Take this scenario (which actually happened to me!): I know someone who is a very religious person and is constantly telling me that she is going to "change" me someday (she knows what my beliefs are). I provided her with a copy of our profile so that she could take it to the church that she belongs to. She took it but her response to me was, "Ok..but I just want to let you know that the first question the people at my church are going to ask me is..."what church do they belong to?"..." I wasn't sure how to respond.
I was upset, actually. And offended. Does that mean that the people at her church (and her) believe that unless you are a religious person, you cannot be a good parent??!?!?!??!?! WHAT!?!?!?!?
I'm still speechless. So my response was, "Well..you can tell them that I was raised Methodist but at this point in time my husband and I are most of a spiritual couple."
Seriously though. I don't need saving. At all. Thanks but no thanks. I respect people who have those sorts of beliefs, and in some ways, do wish that I had that to fall back on and uplift me at time. But...I just can't make myself believe fully.

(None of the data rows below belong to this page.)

-- pv_equiv track=rewrite | github.com/harish-3105/MedIntel | backend/api/symptom_checker.py | _is_emergency_condition
-- ===== SOURCE A (Python) =====
-- def _is_emergency_condition(condition: str) -> bool:
--     """Check if a medical condition is an emergency"""
--     condition_lower = condition.lower()
--     emergency_terms = [
--         "heart attack",
--         "stroke",
--         "myocardial infarction",
--         "cardiac arrest",
--         "anaphylaxis",
--         "severe allergic reaction",
--         "meningitis",
--         "sepsis",
--         "pulmonary embolism",
--         "aortic dissection",
--         "ectopic pregnancy",
--         "acute abdomen",
--         "appendicitis",
--         "peritonitis",
--         "pancreatitis",
--         "diabetic ketoacidosis",
--         "severe hypoglycemia",
--         "respiratory failure",
--         "pneumothorax",
--         "hemothorax",
--         "intracranial hemorrhage",
--         "subarachnoid hemorrhage",
--         "acute coronary syndrome",
--         "venomous",
--         "envenomation",
--         "snake bite",
--         "poisoning",
--         "overdose",
--         "severe bleeding",
--         "hemorrhage",
--         "trauma",
--         "fracture",
--     ]
--     return any(term in condition_lower for term in emergency_terms)
-- ===== SOURCE B (Python) =====
-- # First-character index: scan the string once, and at each position test only the
-- # few terms whose first letter matches, via a dict keyed on that letter.
-- _EMERGENCY_INDEX = {
--     "h": ["eart attack", "emothorax", "emorrhage"],
--     "s": ["troke", "evere allergic reaction", "epsis", "evere hypoglycemia",
--           "ubarachnoid hemorrhage", "nake bite", "evere bleeding"],
--     "m": ["yocardial infarction", "eningitis"],
--     "c": ["ardiac arrest"],
--     "a": ["naphylaxis", "ortic dissection", "cute abdomen", "ppendicitis",
--           "cute coronary syndrome"],
--     "p": ["ulmonary embolism", "eritonitis", "ancreatitis", "neumothorax", "oisoning"],
--     "e": ["ctopic pregnancy", "nvenomation"],
--     "d": ["iabetic ketoacidosis"],
--     "r": ["espiratory failure"],
--     "i": ["ntracranial hemorrhage"],
--     "v": ["enomous"],
--     "o": ["verdose"],
--     "t": ["rauma"],
--     "f": ["racture"],
-- }
--
-- def _is_emergency_condition(condition: str) -> bool:
--     """Check if a medical condition is an emergency"""
--     s = condition.lower()
--     for i, ch in enumerate(s):
--         for tail in _EMERGENCY_INDEX.get(ch, ()):
--             if s.startswith(tail, i + 1):
--                 return True
--     return False
-- ===== Notes on version B (the rewrite author's own statement) =====
-- stated objective: alternative
-- what changed: Replaces A's per-term any(term in s) loop over 32 full substring searches with one left-to-right scan of the lowercased string using a dict indexed by first character, so each position only tests the few term tails whose first letter matches.
import Mathlib
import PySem

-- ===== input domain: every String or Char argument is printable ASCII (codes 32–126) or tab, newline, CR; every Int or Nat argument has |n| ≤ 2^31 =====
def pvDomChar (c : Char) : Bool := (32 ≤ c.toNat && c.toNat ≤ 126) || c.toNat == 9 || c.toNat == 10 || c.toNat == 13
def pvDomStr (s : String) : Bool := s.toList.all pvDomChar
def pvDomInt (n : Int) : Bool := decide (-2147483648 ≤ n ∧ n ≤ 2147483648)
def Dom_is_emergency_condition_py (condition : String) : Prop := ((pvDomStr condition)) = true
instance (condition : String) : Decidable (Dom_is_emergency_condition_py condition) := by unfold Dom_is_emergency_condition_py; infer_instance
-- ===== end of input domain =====

-- B replaces A's per-term any(...) substring loop with a single left-to-right scan over the
-- lowercased string, testing at each position only the terms indexed under that position's
-- first character (objective: alternative single-pass index scan); same return value.


-- ===== PORT A =====
def pvEmergencyTerms : List String :=
  ["heart attack", "stroke", "myocardial infarction", "cardiac arrest",
   "anaphylaxis", "severe allergic reaction", "meningitis", "sepsis",
   "pulmonary embolism", "aortic dissection", "ectopic pregnancy",
   "acute abdomen", "appendicitis", "peritonitis", "pancreatitis",
   "diabetic ketoacidosis", "severe hypoglycemia", "respiratory failure",
   "pneumothorax", "hemothorax", "intracranial hemorrhage",
   "subarachnoid hemorrhage", "acute coronary syndrome", "venomous",
   "envenomation", "snake bite", "poisoning", "overdose",
   "severe bleeding", "hemorrhage", "trauma", "fracture"]

-- A: any(term in condition_lower for term in emergency_terms)
def is_emergency_condition_py (condition : String) : Bool :=
  let condition_lower := PySem.Str.lower condition
  pvEmergencyTerms.any (fun term => PySem.Str.isIn term condition_lower)

-- ===== PORT B =====
-- the dict _EMERGENCY_INDEX: first character ↦ tails of the terms starting with it
def pvEmergencyIndex : List (Char × List String) :=
  [('h', ["eart attack", "emothorax", "emorrhage"]),
   ('s', ["troke", "evere allergic reaction", "epsis", "evere hypoglycemia", "ubarachnoid hemorrhage", "nake bite", "evere bleeding"]),
   ('m', ["yocardial infarction", "eningitis"]),
   ('c', ["ardiac arrest"]),
   ('a', ["naphylaxis", "ortic dissection", "cute abdomen", "ppendicitis", "cute coronary syndrome"]),
   ('p', ["ulmonary embolism", "eritonitis", "ancreatitis", "neumothorax", "oisoning"]),
   ('e', ["ctopic pregnancy", "nvenomation"]),
   ('d', ["iabetic ketoacidosis"]),
   ('r', ["espiratory failure"]),
   ('i', ["ntracranial hemorrhage"]),
   ('v', ["enomous"]),
   ('o', ["verdose"]),
   ('t', ["rauma"]),
   ('f', ["racture"])]

-- _EMERGENCY_INDEX.get(ch, ())
def pvLookup (c : Char) : List String :=
  match pvEmergencyIndex.find? (fun p => p.1 == c) with
  | some p => p.2
  | none => []

-- the for-loop over enumerate(s): at each position test the tails indexed under s[i]
-- (s.startswith(tail, i+1) = tail.isPrefixOf of the remaining characters)
def pvScan : List Char → Bool
  | [] => false
  | c :: rest => (pvLookup c).any (fun t => t.toList.isPrefixOf rest) || pvScan rest

def is_emergency_condition_py_alt (condition : String) : Bool :=
  pvScan (PySem.Chars.lower condition.toList)

-- ===== PRECONDITION & SPEC =====
def Spec_is_emergency_condition_py (condition : String) (out : Bool) : Prop := out = is_emergency_condition_py_alt condition
instance (condition : String) (out : Bool) : Decidable (Spec_is_emergency_condition_py condition out) := by unfold Spec_is_emergency_condition_py; infer_instance

-- ===== CLAIM =====
def Claim_equal_is_emergency_condition_py : Prop := ∀ (condition : String), Dom_is_emergency_condition_py condition → Spec_is_emergency_condition_py condition (is_emergency_condition_py condition)

-- ===== LEMMAS AND PROOFS =====

-- the index, flattened back to a list of full terms (as char lists)
def pvFlat : List (List Char) :=
  pvEmergencyIndex.flatMap (fun p => p.2.map (fun t => p.1 :: t.toList))

-- the flattened index holds exactly A's terms (up to order)
theorem pvFlat_perm : pvFlat.Perm (pvEmergencyTerms.map String.toList) := by decide

-- generic: in an assoc list with nodup keys, find? on a key of a member returns that member
theorem pvFind_assoc {β : Type} (l : List (Char × β))
    (hn : (l.map Prod.fst).Nodup) (p : Char × β) (hp : p ∈ l) :
    l.find? (fun q => q.1 == p.1) = some p := by
  induction l with
  | nil => cases hp
  | cons q l ih =>
    simp only [List.map_cons, List.nodup_cons, List.mem_map] at hn
    rcases List.mem_cons.mp hp with rfl | hp'
    · simp [List.find?]
    · have hne : ¬ (q.1 == p.1) = true := by
        simp only [beq_iff_eq]
        intro h
        exact hn.1 ⟨p, hp', h.symm⟩
      simp [List.find?, hne, ih hn.2 hp']

-- the inner dict-lookup loop finds a tail iff some flattened term is a prefix of c :: rest
theorem pvLookup_any_iff (c : Char) (rest : List Char) :
    ((pvLookup c).any (fun t => t.toList.isPrefixOf rest) = true) ↔
      ∃ alt ∈ pvFlat, alt.isPrefixOf (c :: rest) := by
  constructor
  · intro h
    rcases List.any_eq_true.mp h with ⟨t, ht, hpre⟩
    unfold pvLookup at ht
    rcases hfind : pvEmergencyIndex.find? (fun p => p.1 == c) with _ | p
    · rw [hfind] at ht; cases ht
    · rw [hfind] at ht
      have hmem := List.mem_of_find?_eq_some hfind
      have hkey : p.1 = c := by
        have := List.find?_some hfind
        exact beq_iff_eq.mp this
      refine ⟨p.1 :: t.toList, ?_, ?_⟩
      · exact List.mem_flatMap.mpr ⟨p, hmem, List.mem_map.mpr ⟨t, ht, rfl⟩⟩
      · simp [List.isPrefixOf, hkey, hpre]
  · rintro ⟨alt, hmem, hpre⟩
    rcases List.mem_flatMap.mp hmem with ⟨p, hp, halt⟩
    rcases List.mem_map.mp halt with ⟨t, ht, rfl⟩
    simp only [List.isPrefixOf, Bool.and_eq_true, beq_iff_eq] at hpre
    have hkey : p.1 = c := hpre.1
    have hfind : pvEmergencyIndex.find? (fun q => q.1 == c) = some p := by
      rw [← hkey]
      exact pvFind_assoc pvEmergencyIndex (by decide) p hp
    refine List.any_eq_true.mpr ⟨t, ?_, hpre.2⟩
    unfold pvLookup
    rw [hfind]
    exact ht

-- the position scan finds a match iff some flattened term is an infix of the scanned text
theorem pvScan_iff (cs : List Char) :
    pvScan cs = true ↔ ∃ alt ∈ pvFlat, alt <:+: cs := by
  induction cs with
  | nil =>
    simp only [pvScan, Bool.false_eq_true, false_iff]
    rintro ⟨alt, hmem, hinf⟩
    have : alt = [] := List.eq_nil_of_infix_nil hinf
    subst this
    revert hmem; decide
  | cons c rest ih =>
    simp only [pvScan, Bool.or_eq_true, pvLookup_any_iff, ih]
    constructor
    · rintro (⟨a, ha, hp⟩ | ⟨a, ha, hi⟩)
      · exact ⟨a, ha, (List.isPrefixOf_iff_prefix.mp hp).isInfix⟩
      · exact ⟨a, ha, hi.trans (List.suffix_cons c rest).isInfix⟩
    · rintro ⟨a, ha, hi⟩
      rcases List.infix_cons_iff.mp hi with hp | hi'
      · exact Or.inl ⟨a, ha, List.isPrefixOf_iff_prefix.mpr hp⟩
      · exact Or.inr ⟨a, ha, hi'⟩

-- ===== VERDICT =====
theorem is_emergency_condition_py_spec : Claim_equal_is_emergency_condition_py := by
  intro condition _
  unfold Spec_is_emergency_condition_py is_emergency_condition_py is_emergency_condition_py_alt
  rw [Bool.eq_iff_iff]
  simp only [List.any_eq_true, PySem.Str.isIn_eq, PySem.Str.toList_lower,
    PySem.Chars.isIn_iff_infix, pvScan_iff]
  constructor
  · rintro ⟨t, ht, hi⟩
    exact ⟨t.toList, pvFlat_perm.mem_iff.mpr (List.mem_map.mpr ⟨t, ht, rfl⟩), hi⟩
  · rintro ⟨a, ha, hi⟩
    rcases List.mem_map.mp (pvFlat_perm.mem_iff.mp ha) with ⟨t, ht, rfl⟩
    exact ⟨t, ht, hi⟩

Anyway....I just hope that we aren't passed by from potential birth moms because we don't practice any sort of religion at this point in time. Who knows...maybe in the future that will change though.
In other news: Adam has been tirelessly working on Baby C's room. Since our Adoption Shower is in about a month (August 31!!! Don't forget to RSVP to Crystal if you are invited!), I wanted to make sure that the room is ready by then. That way we can set the room up if we get gifts. It. Looks. Awesome. He's about half done and has done a fantastic job painting. Only a select few people have seen the room but we are keeping it a secret mostly. :-)
No worries though! I have been taking pictures along the way to show what it looked like to beginning to end.
Don't forget to share share share. Feel free to share this blog and our profile (posted below) on your Facebook and tell your friends to share as well. We appreciate each and every one of you who have been on this emotional roller coaster with us.
http://adoptionassociates.net/profile-family/363
Monday, July 28, 2014
Tuesday, July 1, 2014
Our Adoption Profile
Here is our Adoption Profile, thought it would be helpful to have it here as well:
Dear Birth Mother,
Dear Birth Mother,
We can only imagine what it feels like to browse through the profiles you’ve been given as you try to choose the family responsible for your baby’s future. And there will likely be others who read these same words, but we don’t believe that makes them any less personal. We believe they’re meant for someone specific to find, and maybe that person is you.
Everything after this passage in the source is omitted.